> Work order: Using the listing below, set down each line from the line containing "-- B replaces A's quadratic" through the line containing "-- stated objective: simpler", both ends included, exactly and with nothing added.
Data for analysis section start
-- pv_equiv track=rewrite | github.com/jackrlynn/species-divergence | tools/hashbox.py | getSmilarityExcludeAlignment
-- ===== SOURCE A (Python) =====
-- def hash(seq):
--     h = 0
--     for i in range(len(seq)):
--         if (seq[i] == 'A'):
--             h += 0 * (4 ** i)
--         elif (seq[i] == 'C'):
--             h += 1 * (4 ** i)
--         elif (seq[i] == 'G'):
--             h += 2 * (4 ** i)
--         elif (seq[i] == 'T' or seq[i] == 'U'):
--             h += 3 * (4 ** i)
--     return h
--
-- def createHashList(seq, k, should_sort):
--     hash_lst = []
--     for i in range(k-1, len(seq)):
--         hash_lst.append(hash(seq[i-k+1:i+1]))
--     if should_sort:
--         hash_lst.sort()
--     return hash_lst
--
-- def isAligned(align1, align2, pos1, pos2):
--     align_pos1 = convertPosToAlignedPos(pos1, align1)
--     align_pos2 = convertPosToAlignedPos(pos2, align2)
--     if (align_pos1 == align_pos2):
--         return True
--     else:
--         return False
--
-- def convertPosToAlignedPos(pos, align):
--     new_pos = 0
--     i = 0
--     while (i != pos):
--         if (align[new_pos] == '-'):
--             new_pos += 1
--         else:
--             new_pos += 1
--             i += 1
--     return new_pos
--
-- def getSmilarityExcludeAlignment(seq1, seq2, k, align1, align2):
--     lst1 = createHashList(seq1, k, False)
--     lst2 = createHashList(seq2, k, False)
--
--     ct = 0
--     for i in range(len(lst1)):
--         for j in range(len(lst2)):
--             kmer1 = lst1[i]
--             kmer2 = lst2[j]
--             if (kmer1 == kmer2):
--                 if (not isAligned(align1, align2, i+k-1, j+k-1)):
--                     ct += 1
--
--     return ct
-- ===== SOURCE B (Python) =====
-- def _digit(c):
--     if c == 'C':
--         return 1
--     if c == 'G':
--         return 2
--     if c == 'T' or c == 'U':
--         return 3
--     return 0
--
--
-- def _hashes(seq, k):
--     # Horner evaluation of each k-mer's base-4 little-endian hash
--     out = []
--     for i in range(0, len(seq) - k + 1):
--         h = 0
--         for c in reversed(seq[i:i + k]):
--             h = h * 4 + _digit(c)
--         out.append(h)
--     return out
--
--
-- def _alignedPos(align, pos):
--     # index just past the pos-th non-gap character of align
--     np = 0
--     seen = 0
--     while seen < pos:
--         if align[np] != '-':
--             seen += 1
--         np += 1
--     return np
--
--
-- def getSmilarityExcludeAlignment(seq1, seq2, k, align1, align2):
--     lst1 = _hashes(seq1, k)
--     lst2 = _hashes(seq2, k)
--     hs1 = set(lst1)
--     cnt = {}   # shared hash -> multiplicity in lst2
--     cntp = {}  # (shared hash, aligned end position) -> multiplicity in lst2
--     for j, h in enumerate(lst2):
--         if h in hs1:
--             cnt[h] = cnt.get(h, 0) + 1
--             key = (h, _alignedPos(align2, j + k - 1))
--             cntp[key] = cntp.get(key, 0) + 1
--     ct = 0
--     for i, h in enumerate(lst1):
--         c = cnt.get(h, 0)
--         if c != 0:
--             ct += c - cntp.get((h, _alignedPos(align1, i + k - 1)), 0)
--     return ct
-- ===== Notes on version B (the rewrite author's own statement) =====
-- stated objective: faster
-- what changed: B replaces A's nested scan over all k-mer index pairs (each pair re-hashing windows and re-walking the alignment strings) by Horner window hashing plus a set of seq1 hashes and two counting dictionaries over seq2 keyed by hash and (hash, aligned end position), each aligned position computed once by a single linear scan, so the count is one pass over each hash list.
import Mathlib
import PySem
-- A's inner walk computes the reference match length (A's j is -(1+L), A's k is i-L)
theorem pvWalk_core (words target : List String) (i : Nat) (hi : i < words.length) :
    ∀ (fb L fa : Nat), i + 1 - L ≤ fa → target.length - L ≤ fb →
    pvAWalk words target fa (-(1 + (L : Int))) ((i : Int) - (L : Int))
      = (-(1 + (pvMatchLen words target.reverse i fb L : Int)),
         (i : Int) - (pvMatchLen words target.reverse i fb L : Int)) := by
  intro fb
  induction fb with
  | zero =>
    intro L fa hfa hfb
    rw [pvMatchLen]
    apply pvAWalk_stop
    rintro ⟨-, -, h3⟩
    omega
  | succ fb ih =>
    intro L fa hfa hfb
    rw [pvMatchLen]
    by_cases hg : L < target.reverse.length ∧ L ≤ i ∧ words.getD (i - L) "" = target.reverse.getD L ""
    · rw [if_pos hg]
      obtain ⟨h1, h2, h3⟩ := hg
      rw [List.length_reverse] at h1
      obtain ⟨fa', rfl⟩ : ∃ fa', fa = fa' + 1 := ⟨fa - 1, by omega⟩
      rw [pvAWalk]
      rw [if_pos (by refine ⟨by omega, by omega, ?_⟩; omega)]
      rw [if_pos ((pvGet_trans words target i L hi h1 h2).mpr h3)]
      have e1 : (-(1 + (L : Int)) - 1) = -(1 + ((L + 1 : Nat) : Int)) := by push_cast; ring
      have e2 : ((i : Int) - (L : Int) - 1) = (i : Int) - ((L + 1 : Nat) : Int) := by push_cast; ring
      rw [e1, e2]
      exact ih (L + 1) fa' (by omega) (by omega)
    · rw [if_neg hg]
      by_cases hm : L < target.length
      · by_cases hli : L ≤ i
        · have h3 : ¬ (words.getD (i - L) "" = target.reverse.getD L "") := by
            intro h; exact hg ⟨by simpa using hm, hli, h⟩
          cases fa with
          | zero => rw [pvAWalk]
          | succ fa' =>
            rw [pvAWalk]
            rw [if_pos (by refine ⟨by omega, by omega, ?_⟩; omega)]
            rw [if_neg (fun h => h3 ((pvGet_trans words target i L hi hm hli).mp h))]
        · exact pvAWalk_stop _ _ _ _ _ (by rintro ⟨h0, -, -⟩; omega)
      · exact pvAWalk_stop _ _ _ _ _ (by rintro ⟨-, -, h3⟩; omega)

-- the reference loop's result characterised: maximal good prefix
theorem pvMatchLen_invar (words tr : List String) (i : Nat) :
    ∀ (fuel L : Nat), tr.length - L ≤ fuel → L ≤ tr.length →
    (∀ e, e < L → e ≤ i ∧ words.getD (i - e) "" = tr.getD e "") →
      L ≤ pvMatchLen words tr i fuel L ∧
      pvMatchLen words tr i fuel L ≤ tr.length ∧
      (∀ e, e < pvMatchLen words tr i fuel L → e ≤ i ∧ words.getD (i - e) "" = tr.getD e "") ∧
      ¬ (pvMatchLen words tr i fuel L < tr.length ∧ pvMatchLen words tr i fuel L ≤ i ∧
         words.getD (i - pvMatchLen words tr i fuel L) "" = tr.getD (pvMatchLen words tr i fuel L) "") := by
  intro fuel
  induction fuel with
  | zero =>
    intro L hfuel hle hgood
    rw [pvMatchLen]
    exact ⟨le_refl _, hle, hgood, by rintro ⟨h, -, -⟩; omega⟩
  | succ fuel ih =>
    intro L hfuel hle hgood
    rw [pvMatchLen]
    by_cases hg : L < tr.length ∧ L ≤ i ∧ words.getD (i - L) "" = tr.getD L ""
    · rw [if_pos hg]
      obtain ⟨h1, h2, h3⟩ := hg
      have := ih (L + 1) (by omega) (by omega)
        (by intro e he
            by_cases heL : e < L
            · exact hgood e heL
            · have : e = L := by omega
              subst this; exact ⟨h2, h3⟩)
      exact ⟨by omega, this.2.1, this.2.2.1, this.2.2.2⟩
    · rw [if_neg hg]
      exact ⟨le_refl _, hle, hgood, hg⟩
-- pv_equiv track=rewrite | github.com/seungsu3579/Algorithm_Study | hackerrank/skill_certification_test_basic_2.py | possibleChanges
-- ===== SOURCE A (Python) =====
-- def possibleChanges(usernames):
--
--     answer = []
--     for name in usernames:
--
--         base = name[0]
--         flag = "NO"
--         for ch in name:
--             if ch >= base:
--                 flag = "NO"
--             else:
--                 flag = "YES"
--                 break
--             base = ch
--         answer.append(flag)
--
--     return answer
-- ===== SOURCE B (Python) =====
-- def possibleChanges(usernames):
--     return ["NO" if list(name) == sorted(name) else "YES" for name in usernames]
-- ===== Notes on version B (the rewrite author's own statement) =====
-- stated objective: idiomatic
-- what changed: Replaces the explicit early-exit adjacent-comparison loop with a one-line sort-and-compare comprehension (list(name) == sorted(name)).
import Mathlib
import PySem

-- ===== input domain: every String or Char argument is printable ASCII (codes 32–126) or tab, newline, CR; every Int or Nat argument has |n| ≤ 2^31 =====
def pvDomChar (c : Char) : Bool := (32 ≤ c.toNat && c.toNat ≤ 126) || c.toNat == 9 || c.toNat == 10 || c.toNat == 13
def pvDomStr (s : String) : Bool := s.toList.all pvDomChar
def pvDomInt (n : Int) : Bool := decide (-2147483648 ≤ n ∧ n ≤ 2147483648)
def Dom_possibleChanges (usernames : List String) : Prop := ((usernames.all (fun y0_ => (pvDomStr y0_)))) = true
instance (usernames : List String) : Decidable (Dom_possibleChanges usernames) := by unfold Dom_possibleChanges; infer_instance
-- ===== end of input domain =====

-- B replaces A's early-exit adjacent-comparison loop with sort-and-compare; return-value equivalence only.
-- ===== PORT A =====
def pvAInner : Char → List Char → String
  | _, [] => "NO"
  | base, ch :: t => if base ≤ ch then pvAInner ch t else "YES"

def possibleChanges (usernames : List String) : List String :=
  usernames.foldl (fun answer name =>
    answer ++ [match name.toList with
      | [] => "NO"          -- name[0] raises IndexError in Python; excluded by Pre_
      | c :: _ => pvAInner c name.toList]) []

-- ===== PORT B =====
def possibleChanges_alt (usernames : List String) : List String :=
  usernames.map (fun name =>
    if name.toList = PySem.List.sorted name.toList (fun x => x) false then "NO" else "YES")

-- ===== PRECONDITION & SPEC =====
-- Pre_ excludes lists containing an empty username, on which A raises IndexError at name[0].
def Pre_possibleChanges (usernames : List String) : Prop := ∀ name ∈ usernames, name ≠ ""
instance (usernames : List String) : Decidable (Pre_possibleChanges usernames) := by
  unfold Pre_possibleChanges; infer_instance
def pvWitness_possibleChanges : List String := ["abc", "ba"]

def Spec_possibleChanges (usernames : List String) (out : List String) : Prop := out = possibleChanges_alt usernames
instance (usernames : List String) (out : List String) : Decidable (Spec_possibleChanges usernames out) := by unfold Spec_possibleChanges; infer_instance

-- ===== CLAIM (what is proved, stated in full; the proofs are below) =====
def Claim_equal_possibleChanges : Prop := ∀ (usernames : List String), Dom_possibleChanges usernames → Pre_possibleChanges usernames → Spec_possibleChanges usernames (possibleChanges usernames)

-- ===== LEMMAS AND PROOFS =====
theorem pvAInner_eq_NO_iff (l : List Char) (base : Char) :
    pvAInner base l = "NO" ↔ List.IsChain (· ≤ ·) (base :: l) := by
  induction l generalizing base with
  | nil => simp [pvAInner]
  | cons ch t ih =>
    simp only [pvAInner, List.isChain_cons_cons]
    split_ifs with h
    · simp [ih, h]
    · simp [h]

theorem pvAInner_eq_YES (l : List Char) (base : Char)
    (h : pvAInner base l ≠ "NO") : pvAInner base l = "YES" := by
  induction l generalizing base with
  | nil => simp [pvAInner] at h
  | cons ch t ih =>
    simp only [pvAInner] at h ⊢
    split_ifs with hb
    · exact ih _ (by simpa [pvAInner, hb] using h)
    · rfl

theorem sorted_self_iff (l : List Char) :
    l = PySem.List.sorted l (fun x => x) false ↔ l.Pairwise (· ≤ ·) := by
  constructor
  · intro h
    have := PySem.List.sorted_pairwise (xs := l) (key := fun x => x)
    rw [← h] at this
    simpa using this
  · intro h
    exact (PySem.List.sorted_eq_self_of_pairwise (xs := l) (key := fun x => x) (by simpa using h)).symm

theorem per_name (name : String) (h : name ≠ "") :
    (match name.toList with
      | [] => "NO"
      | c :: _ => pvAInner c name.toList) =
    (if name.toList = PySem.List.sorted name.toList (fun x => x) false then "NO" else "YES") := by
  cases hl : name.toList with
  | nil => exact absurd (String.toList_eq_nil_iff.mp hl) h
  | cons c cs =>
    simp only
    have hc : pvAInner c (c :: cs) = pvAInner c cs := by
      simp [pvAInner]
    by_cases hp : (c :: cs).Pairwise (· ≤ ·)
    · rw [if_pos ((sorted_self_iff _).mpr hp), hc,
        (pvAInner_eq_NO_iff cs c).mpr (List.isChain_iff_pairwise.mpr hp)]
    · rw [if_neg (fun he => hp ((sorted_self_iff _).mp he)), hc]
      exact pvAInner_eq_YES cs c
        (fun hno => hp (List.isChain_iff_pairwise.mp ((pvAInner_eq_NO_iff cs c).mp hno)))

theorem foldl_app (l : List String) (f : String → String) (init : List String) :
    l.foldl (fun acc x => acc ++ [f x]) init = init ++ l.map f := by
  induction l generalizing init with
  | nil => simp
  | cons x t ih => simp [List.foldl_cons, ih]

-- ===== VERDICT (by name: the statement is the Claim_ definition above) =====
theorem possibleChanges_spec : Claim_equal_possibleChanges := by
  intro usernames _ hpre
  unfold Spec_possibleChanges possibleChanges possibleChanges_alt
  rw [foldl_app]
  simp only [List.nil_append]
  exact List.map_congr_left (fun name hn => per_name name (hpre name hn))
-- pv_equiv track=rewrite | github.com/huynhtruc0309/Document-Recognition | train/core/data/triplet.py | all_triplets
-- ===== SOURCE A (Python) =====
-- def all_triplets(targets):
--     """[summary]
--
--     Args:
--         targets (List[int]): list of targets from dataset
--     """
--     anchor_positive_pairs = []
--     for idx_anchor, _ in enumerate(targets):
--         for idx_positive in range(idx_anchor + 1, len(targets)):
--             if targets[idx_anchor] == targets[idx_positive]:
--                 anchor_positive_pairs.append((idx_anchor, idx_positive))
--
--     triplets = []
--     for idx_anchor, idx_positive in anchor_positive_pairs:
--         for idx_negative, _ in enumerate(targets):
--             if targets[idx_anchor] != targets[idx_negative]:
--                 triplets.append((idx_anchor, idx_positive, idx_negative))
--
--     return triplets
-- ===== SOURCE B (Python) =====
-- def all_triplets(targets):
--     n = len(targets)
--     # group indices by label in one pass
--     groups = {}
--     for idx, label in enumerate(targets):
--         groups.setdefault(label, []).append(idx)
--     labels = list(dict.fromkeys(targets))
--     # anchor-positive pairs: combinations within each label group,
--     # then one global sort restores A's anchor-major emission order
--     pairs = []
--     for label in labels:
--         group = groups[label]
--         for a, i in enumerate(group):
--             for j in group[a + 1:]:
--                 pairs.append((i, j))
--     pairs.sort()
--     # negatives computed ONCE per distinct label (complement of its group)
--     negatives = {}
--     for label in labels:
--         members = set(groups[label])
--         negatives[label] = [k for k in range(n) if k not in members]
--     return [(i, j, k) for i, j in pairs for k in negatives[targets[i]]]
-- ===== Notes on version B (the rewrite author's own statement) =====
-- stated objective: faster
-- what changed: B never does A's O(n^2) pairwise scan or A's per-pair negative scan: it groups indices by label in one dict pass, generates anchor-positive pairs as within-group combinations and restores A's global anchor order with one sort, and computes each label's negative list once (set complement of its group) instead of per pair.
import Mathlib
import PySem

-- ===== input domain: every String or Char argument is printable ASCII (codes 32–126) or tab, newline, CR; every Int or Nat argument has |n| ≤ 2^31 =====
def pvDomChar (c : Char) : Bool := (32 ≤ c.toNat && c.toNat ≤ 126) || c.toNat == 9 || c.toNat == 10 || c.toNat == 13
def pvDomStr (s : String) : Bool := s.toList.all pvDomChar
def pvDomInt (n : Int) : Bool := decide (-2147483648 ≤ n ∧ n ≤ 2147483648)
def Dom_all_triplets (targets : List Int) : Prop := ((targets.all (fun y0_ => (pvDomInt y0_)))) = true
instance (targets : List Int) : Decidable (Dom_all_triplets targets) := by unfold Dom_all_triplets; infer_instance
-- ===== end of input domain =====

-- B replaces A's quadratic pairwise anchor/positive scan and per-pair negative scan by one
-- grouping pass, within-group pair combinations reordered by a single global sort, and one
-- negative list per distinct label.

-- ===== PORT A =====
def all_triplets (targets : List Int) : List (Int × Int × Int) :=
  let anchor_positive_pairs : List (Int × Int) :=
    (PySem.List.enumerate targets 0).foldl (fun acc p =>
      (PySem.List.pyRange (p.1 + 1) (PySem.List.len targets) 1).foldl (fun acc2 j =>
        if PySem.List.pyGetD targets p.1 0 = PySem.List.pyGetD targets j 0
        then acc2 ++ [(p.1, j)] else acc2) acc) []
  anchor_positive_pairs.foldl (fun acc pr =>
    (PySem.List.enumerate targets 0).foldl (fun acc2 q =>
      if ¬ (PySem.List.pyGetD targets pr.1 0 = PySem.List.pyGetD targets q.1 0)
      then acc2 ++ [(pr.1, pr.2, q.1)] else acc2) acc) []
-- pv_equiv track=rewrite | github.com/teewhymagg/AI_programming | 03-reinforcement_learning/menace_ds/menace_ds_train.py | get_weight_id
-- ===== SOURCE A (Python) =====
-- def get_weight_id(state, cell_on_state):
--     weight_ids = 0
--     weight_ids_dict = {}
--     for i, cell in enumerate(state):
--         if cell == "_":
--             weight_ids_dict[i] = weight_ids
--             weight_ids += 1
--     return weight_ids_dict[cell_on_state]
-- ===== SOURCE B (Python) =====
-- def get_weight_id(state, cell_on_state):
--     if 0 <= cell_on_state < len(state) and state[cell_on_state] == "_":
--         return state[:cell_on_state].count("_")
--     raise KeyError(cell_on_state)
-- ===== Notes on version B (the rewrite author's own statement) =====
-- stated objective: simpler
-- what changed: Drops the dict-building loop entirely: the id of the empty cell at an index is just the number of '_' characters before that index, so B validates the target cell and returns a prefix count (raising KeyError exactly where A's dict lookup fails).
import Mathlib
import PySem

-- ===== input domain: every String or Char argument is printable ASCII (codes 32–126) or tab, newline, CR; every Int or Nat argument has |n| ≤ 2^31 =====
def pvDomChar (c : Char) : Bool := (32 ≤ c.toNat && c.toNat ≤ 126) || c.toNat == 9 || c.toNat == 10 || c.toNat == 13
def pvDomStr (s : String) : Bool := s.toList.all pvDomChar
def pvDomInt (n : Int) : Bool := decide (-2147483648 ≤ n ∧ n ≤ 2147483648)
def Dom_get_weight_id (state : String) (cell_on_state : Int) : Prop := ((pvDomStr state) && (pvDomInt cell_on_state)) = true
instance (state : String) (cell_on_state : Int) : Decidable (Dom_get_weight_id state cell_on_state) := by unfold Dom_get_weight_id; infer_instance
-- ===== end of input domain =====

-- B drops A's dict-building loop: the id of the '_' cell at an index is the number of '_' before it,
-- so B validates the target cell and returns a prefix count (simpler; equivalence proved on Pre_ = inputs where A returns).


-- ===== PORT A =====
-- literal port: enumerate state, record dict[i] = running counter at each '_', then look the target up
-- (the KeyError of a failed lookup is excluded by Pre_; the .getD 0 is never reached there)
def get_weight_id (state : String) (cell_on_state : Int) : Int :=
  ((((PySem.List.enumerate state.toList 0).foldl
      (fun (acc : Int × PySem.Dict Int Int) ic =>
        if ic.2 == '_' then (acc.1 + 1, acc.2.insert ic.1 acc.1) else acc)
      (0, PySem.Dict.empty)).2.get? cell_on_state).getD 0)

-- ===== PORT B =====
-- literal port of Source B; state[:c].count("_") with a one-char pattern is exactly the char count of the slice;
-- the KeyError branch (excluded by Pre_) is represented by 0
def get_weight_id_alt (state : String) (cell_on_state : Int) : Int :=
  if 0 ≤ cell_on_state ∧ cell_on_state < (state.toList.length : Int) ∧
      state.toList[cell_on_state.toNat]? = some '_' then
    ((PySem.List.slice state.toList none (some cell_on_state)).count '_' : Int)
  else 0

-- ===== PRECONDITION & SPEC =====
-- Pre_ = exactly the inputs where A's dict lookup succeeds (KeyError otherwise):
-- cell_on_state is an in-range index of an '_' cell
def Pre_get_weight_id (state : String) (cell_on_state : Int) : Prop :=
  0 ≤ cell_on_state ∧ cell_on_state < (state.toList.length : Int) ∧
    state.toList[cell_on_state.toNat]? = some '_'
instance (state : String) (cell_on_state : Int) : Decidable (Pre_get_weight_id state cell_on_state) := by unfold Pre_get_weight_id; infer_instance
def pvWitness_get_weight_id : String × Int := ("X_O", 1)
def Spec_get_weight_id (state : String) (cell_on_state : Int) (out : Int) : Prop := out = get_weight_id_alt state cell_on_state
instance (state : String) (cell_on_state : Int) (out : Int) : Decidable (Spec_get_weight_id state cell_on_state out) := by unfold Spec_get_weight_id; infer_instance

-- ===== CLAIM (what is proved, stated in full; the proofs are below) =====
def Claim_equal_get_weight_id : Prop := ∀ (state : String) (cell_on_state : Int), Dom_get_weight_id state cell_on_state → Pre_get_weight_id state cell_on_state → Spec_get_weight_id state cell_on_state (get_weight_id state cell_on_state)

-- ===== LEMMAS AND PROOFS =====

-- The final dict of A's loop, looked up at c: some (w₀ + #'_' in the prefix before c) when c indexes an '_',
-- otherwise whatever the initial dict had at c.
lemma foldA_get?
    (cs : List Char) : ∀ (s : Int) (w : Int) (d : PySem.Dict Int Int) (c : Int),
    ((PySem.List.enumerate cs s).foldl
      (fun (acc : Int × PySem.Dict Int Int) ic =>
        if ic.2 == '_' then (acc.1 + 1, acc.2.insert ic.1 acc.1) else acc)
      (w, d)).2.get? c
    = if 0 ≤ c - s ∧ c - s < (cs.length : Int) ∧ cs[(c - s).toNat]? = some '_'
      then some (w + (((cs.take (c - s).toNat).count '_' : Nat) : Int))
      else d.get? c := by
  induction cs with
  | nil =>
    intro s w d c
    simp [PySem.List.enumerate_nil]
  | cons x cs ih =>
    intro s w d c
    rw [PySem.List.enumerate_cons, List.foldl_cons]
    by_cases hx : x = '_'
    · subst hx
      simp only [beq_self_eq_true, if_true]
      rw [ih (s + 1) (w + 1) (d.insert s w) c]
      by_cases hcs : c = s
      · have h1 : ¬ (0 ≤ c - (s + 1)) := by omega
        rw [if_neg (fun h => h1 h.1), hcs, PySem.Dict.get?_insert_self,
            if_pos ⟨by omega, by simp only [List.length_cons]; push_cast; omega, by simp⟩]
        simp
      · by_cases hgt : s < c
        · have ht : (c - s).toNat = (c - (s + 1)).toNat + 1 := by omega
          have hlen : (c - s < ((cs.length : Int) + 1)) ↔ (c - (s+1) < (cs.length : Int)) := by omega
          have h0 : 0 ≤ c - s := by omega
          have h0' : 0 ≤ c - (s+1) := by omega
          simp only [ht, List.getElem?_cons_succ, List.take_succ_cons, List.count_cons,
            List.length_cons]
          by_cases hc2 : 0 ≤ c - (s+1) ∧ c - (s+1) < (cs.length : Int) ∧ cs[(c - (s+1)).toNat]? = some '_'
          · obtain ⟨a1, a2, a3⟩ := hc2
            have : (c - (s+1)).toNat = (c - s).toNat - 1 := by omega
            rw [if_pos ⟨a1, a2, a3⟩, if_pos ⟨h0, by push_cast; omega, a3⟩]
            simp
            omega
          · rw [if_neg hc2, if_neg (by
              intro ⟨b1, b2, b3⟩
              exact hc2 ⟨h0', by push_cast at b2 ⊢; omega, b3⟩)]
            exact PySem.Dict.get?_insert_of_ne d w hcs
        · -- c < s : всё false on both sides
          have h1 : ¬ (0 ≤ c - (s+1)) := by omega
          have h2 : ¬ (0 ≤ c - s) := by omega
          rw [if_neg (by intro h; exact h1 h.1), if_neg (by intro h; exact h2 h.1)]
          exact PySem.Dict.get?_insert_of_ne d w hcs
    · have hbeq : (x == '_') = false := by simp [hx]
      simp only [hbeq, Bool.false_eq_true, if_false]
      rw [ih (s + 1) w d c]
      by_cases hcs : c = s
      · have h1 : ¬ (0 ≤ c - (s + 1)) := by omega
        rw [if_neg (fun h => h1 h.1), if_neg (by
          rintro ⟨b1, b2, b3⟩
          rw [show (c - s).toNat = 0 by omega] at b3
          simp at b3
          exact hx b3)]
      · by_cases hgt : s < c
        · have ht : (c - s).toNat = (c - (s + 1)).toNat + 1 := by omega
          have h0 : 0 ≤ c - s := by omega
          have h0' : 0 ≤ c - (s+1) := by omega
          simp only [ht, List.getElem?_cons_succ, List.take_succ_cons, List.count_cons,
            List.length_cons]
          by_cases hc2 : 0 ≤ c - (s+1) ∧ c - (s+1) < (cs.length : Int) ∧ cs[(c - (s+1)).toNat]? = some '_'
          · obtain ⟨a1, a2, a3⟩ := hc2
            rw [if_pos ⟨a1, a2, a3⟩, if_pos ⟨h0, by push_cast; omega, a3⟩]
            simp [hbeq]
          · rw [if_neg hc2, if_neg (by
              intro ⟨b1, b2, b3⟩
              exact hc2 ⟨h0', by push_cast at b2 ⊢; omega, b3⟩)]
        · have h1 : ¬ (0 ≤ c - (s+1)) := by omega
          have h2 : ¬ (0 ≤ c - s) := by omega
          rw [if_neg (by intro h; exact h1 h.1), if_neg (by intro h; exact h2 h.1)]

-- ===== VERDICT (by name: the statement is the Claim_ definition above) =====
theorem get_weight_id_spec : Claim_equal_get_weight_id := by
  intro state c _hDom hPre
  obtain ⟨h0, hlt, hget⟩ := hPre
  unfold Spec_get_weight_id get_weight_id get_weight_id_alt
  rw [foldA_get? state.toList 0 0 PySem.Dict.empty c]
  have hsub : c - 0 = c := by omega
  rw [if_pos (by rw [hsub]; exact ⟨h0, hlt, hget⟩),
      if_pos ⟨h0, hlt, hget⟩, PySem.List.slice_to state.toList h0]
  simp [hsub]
Data for analysis section end
> Answer to this task:
-- B replaces A's quadratic pairwise anchor/positive scan and per-pair negative scan by one
-- grouping pass, within-group pair combinations reordered by a single global sort, and one
-- negative list per distinct label.

-- ===== PORT A =====
def all_triplets (targets : List Int) : List (Int × Int × Int) :=
  let anchor_positive_pairs : List (Int × Int) :=
    (PySem.List.enumerate targets 0).foldl (fun acc p =>
      (PySem.List.pyRange (p.1 + 1) (PySem.List.len targets) 1).foldl (fun acc2 j =>
        if PySem.List.pyGetD targets p.1 0 = PySem.List.pyGetD targets j 0
        then acc2 ++ [(p.1, j)] else acc2) acc) []
  anchor_positive_pairs.foldl (fun acc pr =>
    (PySem.List.enumerate targets 0).foldl (fun acc2 q =>
      if ¬ (PySem.List.pyGetD targets pr.1 0 = PySem.List.pyGetD targets q.1 0)
      then acc2 ++ [(pr.1, pr.2, q.1)] else acc2) acc) []
-- pv_equiv track=rewrite | github.com/teewhymagg/AI_programming | 03-reinforcement_learning/menace_ds/menace_ds_train.py | get_weight_id
-- ===== SOURCE A (Python) =====
-- def get_weight_id(state, cell_on_state):
--     weight_ids = 0
--     weight_ids_dict = {}
--     for i, cell in enumerate(state):
--         if cell == "_":
--             weight_ids_dict[i] = weight_ids
--             weight_ids += 1
--     return weight_ids_dict[cell_on_state]
-- ===== SOURCE B (Python) =====
-- def get_weight_id(state, cell_on_state):
--     if 0 <= cell_on_state < len(state) and state[cell_on_state] == "_":
--         return state[:cell_on_state].count("_")
--     raise KeyError(cell_on_state)
-- ===== Notes on version B (the rewrite author's own statement) =====
-- stated objective: simpler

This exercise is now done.